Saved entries
theorem pvBfsLoop_closed (edges : List (String × String))
    (g : PySem.Dict String (PySem.Set String)) (U : List String)
    (hg : ∀ k x, x ∈ g.getD k PySem.Set.empty → x ∈ U)
    (hadj : ∀ k x, pvAdj edges k x → x ∈ g.getD k PySem.Set.empty)
    (visited : PySem.Set String) (queue : List String) (hq : ∀ x ∈ queue, x ∈ U) :
    (∀ v ∈ visited, ∀ y, pvAdj edges v y → y ∈ visited ∨ y ∈ queue) →
    ∀ v ∈ pvBfsLoop g U hg visited queue hq, ∀ y, pvAdj edges v y →
      y ∈ pvBfsLoop g U hg visited queue hq := by
  fun_induction pvBfsLoop g U hg visited queue hq
  case case1 =>
    intro hinv v hv y hy
    rcases hinv v hv y hy with h | h
    · exact h
    · cases h
  case case2 =>
    rename_i visited node rest hq1 hv hq2 ih
    intro hinv
    apply ih
    intro v hvv y hy
    rcases hinv v hvv y hy with h | h
    · exact Or.inl h
    · rcases List.mem_cons.1 h with rfl | h
      · exact Or.inl ((PySem.Set.contains_iff _ _).1 hv)
      · exact Or.inr h
  case case3 =>
    rename_i visited node rest hq1 hv hq2 ih
    intro hinv
    apply ih
    intro v hvv y hy
    rcases (PySem.Set.mem_add _ _ _).1 hvv with hv' | rfl
    · rcases hinv v hv' y hy with h | h
      · exact Or.inl ((PySem.Set.mem_add _ _ _).2 (Or.inl h))
      · rcases List.mem_cons.1 h with rfl | h
        · exact Or.inl ((PySem.Set.mem_add _ _ _).2 (Or.inr rfl))
        · exact Or.inr (List.mem_append.2 (Or.inl h))
    · have hy' : y ∈ g.getD v PySem.Set.empty := hadj v y hy
      by_cases hyv : y ∈ PySem.Set.add visited v
      · exact Or.inl hyv
      · refine Or.inr (List.mem_append.2 (Or.inr (List.mem_filter.2 ⟨hy', ?_⟩)))
        simp
        exact ⟨fun h => hyv ((PySem.Set.mem_add _ _ _).2 (Or.inl h)),
          fun h => hyv ((PySem.Set.mem_add _ _ _).2 (Or.inr h))⟩

theorem pvBfs_char (edges : List (String × String)) (start : String) (U : List String)
    (hg : ∀ k x, x ∈ (pvBuildGraph edges).getD k PySem.Set.empty → x ∈ U)
    (hq : ∀ x ∈ [start], x ∈ U) (x : String) :
    x ∈ pvBfsLoop (pvBuildGraph edges) U hg PySem.Set.empty [start] hq ↔
      pvReach edges start x := by
  constructor
  · intro hx
    refine pvBfsLoop_sound edges start (pvBuildGraph edges) U hg ?_ PySem.Set.empty [start] hq
      ?_ ?_ x hx
    · intro k y hy
      exact (pvBuildGraph_getD_iff edges k y).1 hy
    · intro y hy
      simp [PySem.Set.empty] at hy
    · intro y hy
      rcases List.mem_singleton.1 hy with rfl
      exact Relation.ReflTransGen.refl
  · intro hx
    unfold pvReach at hx
    induction hx with
    | refl =>
      exact pvBfsLoop_mem_init _ _ _ _ _ _ start (Or.inr (List.mem_singleton.2 rfl))
    | tail hab hbc ih =>
      exact pvBfsLoop_closed edges _ U hg
        (fun k y hy => (pvBuildGraph_getD_iff edges k y).2 (by simpa [pvAdj] using hy)) _ _ hq
        (fun v hv => by simp [PySem.Set.empty] at hv) _ ih _ hbc

theorem pvPass_sound (edges edges' : List (String × String)) (s : String)
    (hsub : ∀ e ∈ edges', e ∈ edges) (st : PySem.Set String × Bool)
    (hst : ∀ x ∈ st.1, pvReach edges s x) :
    ∀ x ∈ (pvPass edges' st).1, pvReach edges s x := by
  induction edges' generalizing st with
  | nil => simpa [pvPass] using hst
  | cons e es ih =>
    simp only [pvPass, List.foldl_cons]
    have he : (e.1, e.2) ∈ edges := by
      have h := hsub e List.mem_cons_self
      simpa using h
    by_cases hflip : (PySem.Set.contains st.1 e.1 != PySem.Set.contains st.1 e.2) = true
    · rw [if_pos hflip]
      have hstep : ∀ x ∈ (PySem.Set.add (PySem.Set.add st.1 e.1) e.2), pvReach edges s x := by
        intro x hx
        rcases (PySem.Set.mem_add _ _ _).1 hx with hx1 | rfl
        · rcases (PySem.Set.mem_add _ _ _).1 hx1 with hx2 | rfl
          · exact hst x hx2
          · cases hc1 : PySem.Set.contains st.1 e.1 with
            | true => exact hst e.1 ((PySem.Set.contains_iff _ _).1 hc1)
            | false =>
              have hc2 : PySem.Set.contains st.1 e.2 = true := by
                cases hc2 : PySem.Set.contains st.1 e.2 with
                | true => rfl
                | false => rw [hc1, hc2] at hflip; simp at hflip
              exact Relation.ReflTransGen.tail (hst e.2 ((PySem.Set.contains_iff _ _).1 hc2))
                (Or.inr he)
        · cases hc2 : PySem.Set.contains st.1 e.2 with
          | true => exact hst e.2 ((PySem.Set.contains_iff _ _).1 hc2)
          | false =>
            have hc1 : PySem.Set.contains st.1 e.1 = true := by
              cases hc1 : PySem.Set.contains st.1 e.1 with
              | true => rfl
              | false => rw [hc1, hc2] at hflip; simp at hflip
            exact Relation.ReflTransGen.tail (hst e.1 ((PySem.Set.contains_iff _ _).1 hc1))
              (Or.inl he)
      exact ih (fun e' he' => hsub e' (List.mem_cons_of_mem _ he')) _ hstep
    · rw [if_neg hflip]
      exact ih (fun e' he' => hsub e' (List.mem_cons_of_mem _ he')) st hst

theorem pvPass_true (edges : List (String × String)) (st : PySem.Set String × Bool)
    (h : st.2 = true) : (pvPass edges st).2 = true := by
  induction edges generalizing st with
  | nil => simpa [pvPass] using h
  | cons e es ih =>
    simp only [pvPass, List.foldl_cons]
    by_cases hflip : (PySem.Set.contains st.1 e.1 != PySem.Set.contains st.1 e.2) = true
    · rw [if_pos hflip]
      exact ih _ rfl
    · rw [if_neg hflip]
      exact ih _ h

theorem pvPass_cons (e : String × String) (es : List (String × String))
    (st : PySem.Set String × Bool) :
    pvPass (e :: es) st = pvPass es
      (if (PySem.Set.contains st.1 e.1 != PySem.Set.contains st.1 e.2) = true then
        (PySem.Set.add (PySem.Set.add st.1 e.1) e.2, true) else st) := rfl

theorem pvPass_unchanged (edges : List (String × String)) (r : PySem.Set String)
    (h : (pvPass edges (r, false)).2 = false) :
    (pvPass edges (r, false)).1 = r ∧
      ∀ e ∈ edges, PySem.Set.contains r e.1 = PySem.Set.contains r e.2 := by
  induction edges generalizing r with
  | nil => exact ⟨rfl, by simp⟩
  | cons e es ih =>
    rw [pvPass_cons] at h ⊢
    by_cases hflip : (PySem.Set.contains r e.1 != PySem.Set.contains r e.2) = true
    · rw [if_pos hflip] at h
      have htrue := pvPass_true es (PySem.Set.add (PySem.Set.add r e.1) e.2, true) rfl
      rw [htrue] at h
      exact absurd h (by decide)
    · rw [if_neg hflip] at h ⊢
      obtain ⟨h1, h2⟩ := ih r h
      refine ⟨h1, ?_⟩
      intro e' he'
      rcases List.mem_cons.1 he' with rfl | he'
      · have hiff : e'.1 ∈ r ↔ e'.2 ∈ r := by simpa using hflip
        cases hc : PySem.Set.contains r e'.1 with
        | true =>
          exact ((PySem.Set.contains_iff _ _).2 (hiff.1 ((PySem.Set.contains_iff _ _).1 hc))).symm
        | false =>
          have hc2 : PySem.Set.contains r e'.2 = false :=
            Bool.eq_false_iff.2 (fun ht => (Bool.eq_false_iff.1 hc)
              ((PySem.Set.contains_iff _ _).2 (hiff.2 ((PySem.Set.contains_iff _ _).1 ht))))
          rw [hc2]
      · exact h2 e' he' 

theorem pvPropagate_subset (edges : List (String × String)) (reach : PySem.Set String) :
    ∀ x ∈ reach, x ∈ pvPropagate edges reach := by
  fun_induction pvPropagate edges reach
  case case1 =>
    rename_i reach st h ih
    intro x hx
    exact ih x (pvPass_subset edges (reach, false) x hx)
  case case2 =>
    rename_i reach st h
    intro x hx
    exact pvPass_subset edges (reach, false) x hx

theorem pvPropagate_sound (edges : List (String × String)) (s : String)
    (reach : PySem.Set String) :
    (∀ x ∈ reach, pvReach edges s x) → ∀ x ∈ pvPropagate edges reach, pvReach edges s x := by
  fun_induction pvPropagate edges reach
  case case1 =>
    rename_i reach st h ih
    intro hr
    exact ih (pvPass_sound edges edges s (fun e he => he) (reach, false) hr)
  case case2 =>
    rename_i reach st h
    intro hr
    exact pvPass_sound edges edges s (fun e he => he) (reach, false) hr

theorem pvPropagate_closed (edges : List (String × String)) (reach : PySem.Set String) :
    ∀ e ∈ edges, PySem.Set.contains (pvPropagate edges reach) e.1 =
      PySem.Set.contains (pvPropagate edges reach) e.2 := by
  fun_induction pvPropagate edges reach
  case case1 =>
    rename_i reach st h ih
    exact ih
  case case2 =>
    rename_i reach st h
    have hfalse : (pvPass edges (reach, false)).2 = false := by
      cases hc : (pvPass edges (reach, false)).2 with
      | false => rfl
      | true => exact absurd hc h
    obtain ⟨h1, h2⟩ := pvPass_unchanged edges reach hfalse
    intro e he
    have h1' : (pvPass edges (reach, false)).1 = reach := h1
    rw [show ((pvPass edges (reach, false)).1 : PySem.Set String) = reach from h1']
    exact h2 e he

theorem pvPropagate_char (edges : List (String × String)) (start x : String) :
    x ∈ pvPropagate edges (PySem.Set.add PySem.Set.empty start) ↔ pvReach edges start x := by
  constructor
  · intro hx
    refine pvPropagate_sound edges start _ ?_ x hx
    intro y hy
    rcases (PySem.Set.mem_add _ _ _).1 hy with hy | rfl
    · simp [PySem.Set.empty] at hy
    · exact Relation.ReflTransGen.refl
  · intro hx
    unfold pvReach at hx
    induction hx with
    | refl =>
      exact pvPropagate_subset edges _ start ((PySem.Set.mem_add _ _ _).2 (Or.inr rfl))
    | tail hab hbc ih =>
      rename_i b c
      rcases hbc with hbc | hbc
      · have := pvPropagate_closed edges (PySem.Set.add PySem.Set.empty start) (b, c) hbc
        exact (PySem.Set.contains_iff _ _).1
          (this ▸ (PySem.Set.contains_iff _ _).2 ih)
      · have := pvPropagate_closed edges (PySem.Set.add PySem.Set.empty start) (c, b) hbc
        exact (PySem.Set.contains_iff _ _).1
          (this ▸ (PySem.Set.contains_iff _ _).2 ih)

theorem pv_contains_eq {s t : PySem.Set String} (h : ∀ y, y ∈ s ↔ y ∈ t) (y : String) :
    PySem.Set.contains s y = PySem.Set.contains t y := by
  cases hcs : PySem.Set.contains s y with
  | true =>
    exact ((PySem.Set.contains_iff _ _).2 ((h y).1 ((PySem.Set.contains_iff _ _).1 hcs))).symm
  | false =>
    cases hct : PySem.Set.contains t y with
    | false => rfl
    | true =>
      exact absurd ((PySem.Set.contains_iff _ _).2 ((h y).2 ((PySem.Set.contains_iff _ _).1 hct)))
        (Bool.eq_false_iff.1 hcs)

theorem pv_len_beq_isEmpty {α : Type} (l : List α) : (l.length == 0) = l.isEmpty := by
  cases l <;> rfl

theorem pv_unreach_eq (d : PySem.Dict String String) (hnd : d.keys.Nodup) (c : String → Bool) :
    (d.items.filter (fun kv => c kv.1)).map (fun kv => kv.2) =
      (d.keys.filter c).map (fun k => d.getD k "") := by
  rw [PySem.Dict.items_eq_map_keys d hnd ""]
  simp [List.filter_map, List.map_map, Function.comp_def]

-- ===== VERDICT (by name: the statement is the Claim_ definition above) =====
theorem check_graph_connectivity_spec : Claim_equal_check_graph_connectivity := by
  intro nodes_dict edges _
  unfold Spec_check_graph_connectivity
  simp only [check_graph_connectivity, check_graph_connectivity_alt]
  cases hk : (PySem.Dict.ofList nodes_dict).keys with
  | nil => rfl
  | cons start tl =>
    dsimp only
    have hnd : (PySem.Dict.ofList nodes_dict).keys.Nodup := PySem.Dict.nodup_keys_ofList nodes_dict
    have hlist : ∀ (V R : PySem.Set String), (∀ y, y ∈ V ↔ y ∈ R) →
        ((start :: tl).filter (fun nid => !(PySem.Set.contains V nid))).map
            (fun nid => (PySem.Dict.ofList nodes_dict).getD nid "") =
          ((PySem.Dict.ofList nodes_dict).items.filter
            (fun kv => !(PySem.Set.contains R kv.1))).map (fun kv => kv.2) := by
      intro V R hVR
      rw [← hk, pv_unreach_eq _ hnd (fun k => !(PySem.Set.contains R k))]
      congr 1
      apply List.filter_congr
      intro k _
      rw [pv_contains_eq hVR k]
    have hVR := fun y => (pvBfs_char edges start (start :: edges.flatMap (fun e => [e.1, e.2]))
        (fun k x hx => List.mem_cons_of_mem _ (pv_graph_mem_flat edges k x hx))
        (fun x hx => by simp only [List.mem_singleton] at hx; subst hx; exact List.mem_cons_self)
        y).trans (pvPropagate_char edges start y).symm
    have hl := hlist _ _ hVR
    rw [hl, pv_len_beq_isEmpty]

- _THE TASK_
Could you write out, exactly as they stand, only the lines above that begin at the line with "hflip] at h ⊢" and stop after the line with "edges, PySem.Set.contains (pvPropagate"?

- _EXERCISE ANSWER_
    · rw [if_neg hflip] at h ⊢
      obtain ⟨h1, h2⟩ := ih r h
      refine ⟨h1, ?_⟩
      intro e' he'
      rcases List.mem_cons.1 he' with rfl | he'
      · have hiff : e'.1 ∈ r ↔ e'.2 ∈ r := by simpa using hflip
        cases hc : PySem.Set.contains r e'.1 with
        | true =>
          exact ((PySem.Set.contains_iff _ _).2 (hiff.1 ((PySem.Set.contains_iff _ _).1 hc))).symm
        | false =>
          have hc2 : PySem.Set.contains r e'.2 = false :=
            Bool.eq_false_iff.2 (fun ht => (Bool.eq_false_iff.1 hc)
              ((PySem.Set.contains_iff _ _).2 (hiff.2 ((PySem.Set.contains_iff _ _).1 ht))))
          rw [hc2]
      · exact h2 e' he' 

theorem pvPropagate_subset (edges : List (String × String)) (reach : PySem.Set String) :
    ∀ x ∈ reach, x ∈ pvPropagate edges reach := by
  fun_induction pvPropagate edges reach
  case case1 =>
    rename_i reach st h ih
    intro x hx
    exact ih x (pvPass_subset edges (reach, false) x hx)
  case case2 =>
    rename_i reach st h
    intro x hx
    exact pvPass_subset edges (reach, false) x hx

theorem pvPropagate_sound (edges : List (String × String)) (s : String)
    (reach : PySem.Set String) :
    (∀ x ∈ reach, pvReach edges s x) → ∀ x ∈ pvPropagate edges reach, pvReach edges s x := by
  fun_induction pvPropagate edges reach
  case case1 =>
    rename_i reach st h ih
    intro hr
    exact ih (pvPass_sound edges edges s (fun e he => he) (reach, false) hr)
  case case2 =>
    rename_i reach st h
    intro hr
    exact pvPass_sound edges edges s (fun e he => he) (reach, false) hr

theorem pvPropagate_closed (edges : List (String × String)) (reach : PySem.Set String) :
    ∀ e ∈ edges, PySem.Set.contains (pvPropagate edges reach) e.1 =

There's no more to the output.